theorem main_eq (k : Int) (hk : 1 ≤ k) :
    compute_N0_prime_direct k = compute_N0_prime_direct_alt k := by
  have hk0 : 0 ≤ k := by omega
  set K : Nat := k.toNat with hK
  have hK1 : 1 ≤ K := by omega
  set p : Int := 3 ^ K with hp
  set t : Nat := PySem.Int.bitLength p with ht
  have hp1 : 1 ≤ p := one_le_pow₀ (by norm_num)
  have hp0 : p ≠ 0 := by omega
  have hpt : p < 2 ^ t := by
    have := PySem.Int.lt_two_pow_bitLength p
    rw [← ht] at this
    have h2 := Int.ofNat_lt.mpr this
    push_cast at h2
    rwa [abs_of_nonneg (by omega : (0:Int) ≤ p)] at h2
  have h2t : 2 ^ (t - 1) ≤ p := by
    have := PySem.Int.two_pow_bitLength_le p hp0
    rw [← ht] at this
    have h2 := Int.ofNat_le.mpr this
    push_cast at h2
    rwa [abs_of_nonneg (by omega : (0:Int) ≤ p)] at h2
  set d : Int := 2 ^ t - p with hd
  have hdpos : 0 < d := by omega
  have hkt : k < (t : Int) := by
    have h2k : (2:Int) ^ K ≤ p := by
      rw [hp]
      exact pow_le_pow_left₀ (by norm_num) (by norm_num) K
    have : (2:Int) ^ K < 2 ^ t := lt_of_le_of_lt h2k hpt
    have : K < t := by
      by_contra hc
      exact absurd (pow_le_pow_right₀ (by norm_num : (1:Int) ≤ 2) (by omega : t ≤ K)) (by omega)
    omega
  have hgcd : Int.gcd 3 d = 1 := by
    have hnd : ¬ ((3:Int) ∣ d) := by
      intro hdvd
      have h3p : (3:Int) ∣ p := by
        rw [hp]
        exact dvd_pow_self 3 (by omega)
      have h32 : (3:Int) ∣ 2 ^ t := by
        have : (2:Int) ^ t = d + p := by omega
        rw [this]
        exact dvd_add hdvd h3p
      have hpr : Prime (3 : Int) := Int.prime_three
      have := hpr.dvd_of_dvd_pow h32
      norm_num at this
    have hnat : ¬ (3 ∣ d.natAbs) := by
      intro hdvd
      apply hnd
      have h : ((3:Nat) : Int) ∣ d := Int.natCast_dvd.mpr hdvd
      simpa using h
    have hcop : Nat.Coprime 3 d.natAbs :=
      (Nat.Prime.coprime_iff_not_dvd (by norm_num)).mpr hnat
    simpa [Int.gcd] using hcop
  have hS : pvA_computeS k = (t : Int) := by
    have h := computeS_eq k
    rw [← hK, ← hp, ← ht] at h
    exact h
  have hD : pvA_computeD k = d := by
    rw [pvA_computeD, hS, ← hK, ← hp]
    simp [hd]
  have hG : pvA_computeG k = some (PySem.Int.mod (2 * PySem.Int.mod (Int.gcdA 3 d) d) d) := by
    rw [pvA_computeG]
    simp only [hD]
    rw [modinv_eq_gcdA d (by omega) hgcd]
  have hSB : pvB_bitLen 0 p.toNat = t := by
    rw [pvB_bitLen_eq, ht, hp]
    rw [Int.toNat_of_nonneg (by positivity)]
    omega
  simp only [compute_N0_prime_direct, compute_N0_prime_direct_alt, hD, hS, hG, hSB, ← hK, ← hp]
  simp only [Int.toNat_natCast, ← hd]
  split_ifs with hC
  · rfl
  set g : Int := PySem.Int.mod (2 * PySem.Int.mod (Int.gcdA 3 d) d) d with hg
  set n : Nat := (k - 1).toNat with hn
  set M : Int := (t : Int) - k with hM
  set T := pvB_cwr n (PySem.List.pyRange 0 (M + 1) 1) with hT
  have hlenR : (PySem.List.pyRange 0 (M + 1) 1).length = M.toNat + 1 := by
    rw [PySem.List.length_pyRange_one]; omega
  have hTlen : (T.length : Int) ≤ 500000 := by
    rw [hT, cwr_card, hlenR]
    rw [show M.toNat + 1 + n - 1 = ((t : Int) - 1).toNat by omega]
    omega
  have hgen := genA_eq k M 500000 n (K + 1) 0 0 [0] (by omega) (by rw [← hT]; omega)
  rw [show k - ((n : Nat) : Int) = 1 by omega] at hgen
  rw [← hT] at hgen
  rw [hgen, List.foldl_map]
  have hA : T.foldl (fun count u => if pvA_PB ([0] ++ u) g d = 0 then count + 1 else count) 0
      = 0 + (T.countP (fun u => pvR g d 1 u == PySem.Int.mod (-1) d) : Int) := by
    apply foldl_ite_count
    intro u
    constructor
    · intro h
      exact beq_iff_eq.mpr ((cond_iff g d hdpos u).mp h)
    · intro h
      exact (cond_iff g d hdpos u).mpr (beq_iff_eq.mp h)
  rw [hA]
  -- B side: the DP invariant
  have hInv0 : pvInv g d M 0 k
      ((PySem.List.pyRange 0 (M + 2) 1).foldl
        (fun acc v => acc.insert v (PySem.Dict.empty.insert 0 1)) PySem.Dict.empty) := by
    intro v hv1 hv2
    rw [getD_fold_insert_const]
    rw [if_pos (PySem.List.mem_pyRange_one.mpr ⟨hv1, by omega⟩)]
    refine ⟨PySem.Dict.nodup_keys_insert _ _ _ PySem.Dict.nodup_keys_empty, ?_⟩
    intro r
    rw [PySem.Dict.getD_insert]
    simp only [pvB_cwr, List.countP_cons, List.countP_nil]
    by_cases hr : r = 0
    · subst hr
      simp [pvR]
    · simp [pvR, hr, Ne.symm hr]
  have houter := outer_loop g d M k (k - 1).toNat (k - 1) (by omega) (le_refl _) rfl _
    (by rw [show ((k:Int) - 1 - (k - 1)).toNat = 0 by omega,
          show (k:Int) - 1 + 1 = k by ring]
        exact hInv0)
  have hfin := (houter 0 (le_refl 0) (by omega)).2 (PySem.Int.mod (-1) d)
  rw [← hn, ← hT] at hfin
  rw [hfin]
  ring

::::

- [Task prompt]: Your response should consist of the full listing, repeated exactly.

- [Output of the task]:
theorem main_eq (k : Int) (hk : 1 ≤ k) :
    compute_N0_prime_direct k = compute_N0_prime_direct_alt k := by
  have hk0 : 0 ≤ k := by omega
  set K : Nat := k.toNat with hK
  have hK1 : 1 ≤ K := by omega
  set p : Int := 3 ^ K with hp
  set t : Nat := PySem.Int.bitLength p with ht
  have hp1 : 1 ≤ p := one_le_pow₀ (by norm_num)
  have hp0 : p ≠ 0 := by omega
  have hpt : p < 2 ^ t := by
    have := PySem.Int.lt_two_pow_bitLength p
    rw [← ht] at this
    have h2 := Int.ofNat_lt.mpr this
    push_cast at h2
    rwa [abs_of_nonneg (by omega : (0:Int) ≤ p)] at h2
  have h2t : 2 ^ (t - 1) ≤ p := by
    have := PySem.Int.two_pow_bitLength_le p hp0
    rw [← ht] at this
    have h2 := Int.ofNat_le.mpr this
    push_cast at h2
    rwa [abs_of_nonneg (by omega : (0:Int) ≤ p)] at h2
  set d : Int := 2 ^ t - p with hd
  have hdpos : 0 < d := by omega
  have hkt : k < (t : Int) := by
    have h2k : (2:Int) ^ K ≤ p := by
      rw [hp]
      exact pow_le_pow_left₀ (by norm_num) (by norm_num) K
    have : (2:Int) ^ K < 2 ^ t := lt_of_le_of_lt h2k hpt
    have : K < t := by
      by_contra hc
      exact absurd (pow_le_pow_right₀ (by norm_num : (1:Int) ≤ 2) (by omega : t ≤ K)) (by omega)
    omega
  have hgcd : Int.gcd 3 d = 1 := by
    have hnd : ¬ ((3:Int) ∣ d) := by
      intro hdvd
      have h3p : (3:Int) ∣ p := by
        rw [hp]
        exact dvd_pow_self 3 (by omega)
      have h32 : (3:Int) ∣ 2 ^ t := by
        have : (2:Int) ^ t = d + p := by omega
        rw [this]
        exact dvd_add hdvd h3p
      have hpr : Prime (3 : Int) := Int.prime_three
      have := hpr.dvd_of_dvd_pow h32
      norm_num at this
    have hnat : ¬ (3 ∣ d.natAbs) := by
      intro hdvd
      apply hnd
      have h : ((3:Nat) : Int) ∣ d := Int.natCast_dvd.mpr hdvd
      simpa using h
    have hcop : Nat.Coprime 3 d.natAbs :=
      (Nat.Prime.coprime_iff_not_dvd (by norm_num)).mpr hnat
    simpa [Int.gcd] using hcop
  have hS : pvA_computeS k = (t : Int) := by
    have h := computeS_eq k
    rw [← hK, ← hp, ← ht] at h
    exact h
  have hD : pvA_computeD k = d := by
    rw [pvA_computeD, hS, ← hK, ← hp]
    simp [hd]
  have hG : pvA_computeG k = some (PySem.Int.mod (2 * PySem.Int.mod (Int.gcdA 3 d) d) d) := by
    rw [pvA_computeG]
    simp only [hD]
    rw [modinv_eq_gcdA d (by omega) hgcd]
  have hSB : pvB_bitLen 0 p.toNat = t := by
    rw [pvB_bitLen_eq, ht, hp]
    rw [Int.toNat_of_nonneg (by positivity)]
    omega
  simp only [compute_N0_prime_direct, compute_N0_prime_direct_alt, hD, hS, hG, hSB, ← hK, ← hp]
  simp only [Int.toNat_natCast, ← hd]
  split_ifs with hC
  · rfl
  set g : Int := PySem.Int.mod (2 * PySem.Int.mod (Int.gcdA 3 d) d) d with hg
  set n : Nat := (k - 1).toNat with hn
  set M : Int := (t : Int) - k with hM
  set T := pvB_cwr n (PySem.List.pyRange 0 (M + 1) 1) with hT
  have hlenR : (PySem.List.pyRange 0 (M + 1) 1).length = M.toNat + 1 := by
    rw [PySem.List.length_pyRange_one]; omega
  have hTlen : (T.length : Int) ≤ 500000 := by
    rw [hT, cwr_card, hlenR]
    rw [show M.toNat + 1 + n - 1 = ((t : Int) - 1).toNat by omega]
    omega
  have hgen := genA_eq k M 500000 n (K + 1) 0 0 [0] (by omega) (by rw [← hT]; omega)
  rw [show k - ((n : Nat) : Int) = 1 by omega] at hgen
  rw [← hT] at hgen
  rw [hgen, List.foldl_map]
  have hA : T.foldl (fun count u => if pvA_PB ([0] ++ u) g d = 0 then count + 1 else count) 0
      = 0 + (T.countP (fun u => pvR g d 1 u == PySem.Int.mod (-1) d) : Int) := by
    apply foldl_ite_count
    intro u
    constructor
    · intro h
      exact beq_iff_eq.mpr ((cond_iff g d hdpos u).mp h)
    · intro h
      exact (cond_iff g d hdpos u).mpr (beq_iff_eq.mp h)
  rw [hA]
  -- B side: the DP invariant
  have hInv0 : pvInv g d M 0 k
      ((PySem.List.pyRange 0 (M + 2) 1).foldl
        (fun acc v => acc.insert v (PySem.Dict.empty.insert 0 1)) PySem.Dict.empty) := by
    intro v hv1 hv2
    rw [getD_fold_insert_const]
    rw [if_pos (PySem.List.mem_pyRange_one.mpr ⟨hv1, by omega⟩)]
    refine ⟨PySem.Dict.nodup_keys_insert _ _ _ PySem.Dict.nodup_keys_empty, ?_⟩
    intro r
    rw [PySem.Dict.getD_insert]
    simp only [pvB_cwr, List.countP_cons, List.countP_nil]
    by_cases hr : r = 0
    · subst hr
      simp [pvR]
    · simp [pvR, hr, Ne.symm hr]
  have houter := outer_loop g d M k (k - 1).toNat (k - 1) (by omega) (le_refl _) rfl _
    (by rw [show ((k:Int) - 1 - (k - 1)).toNat = 0 by omega,
          show (k:Int) - 1 + 1 = k by ring]
        exact hInv0)
  have hfin := (houter 0 (le_refl 0) (by omega)).2 (PySem.Int.mod (-1) d)
  rw [← hn, ← hT] at hfin
  rw [hfin]
  ring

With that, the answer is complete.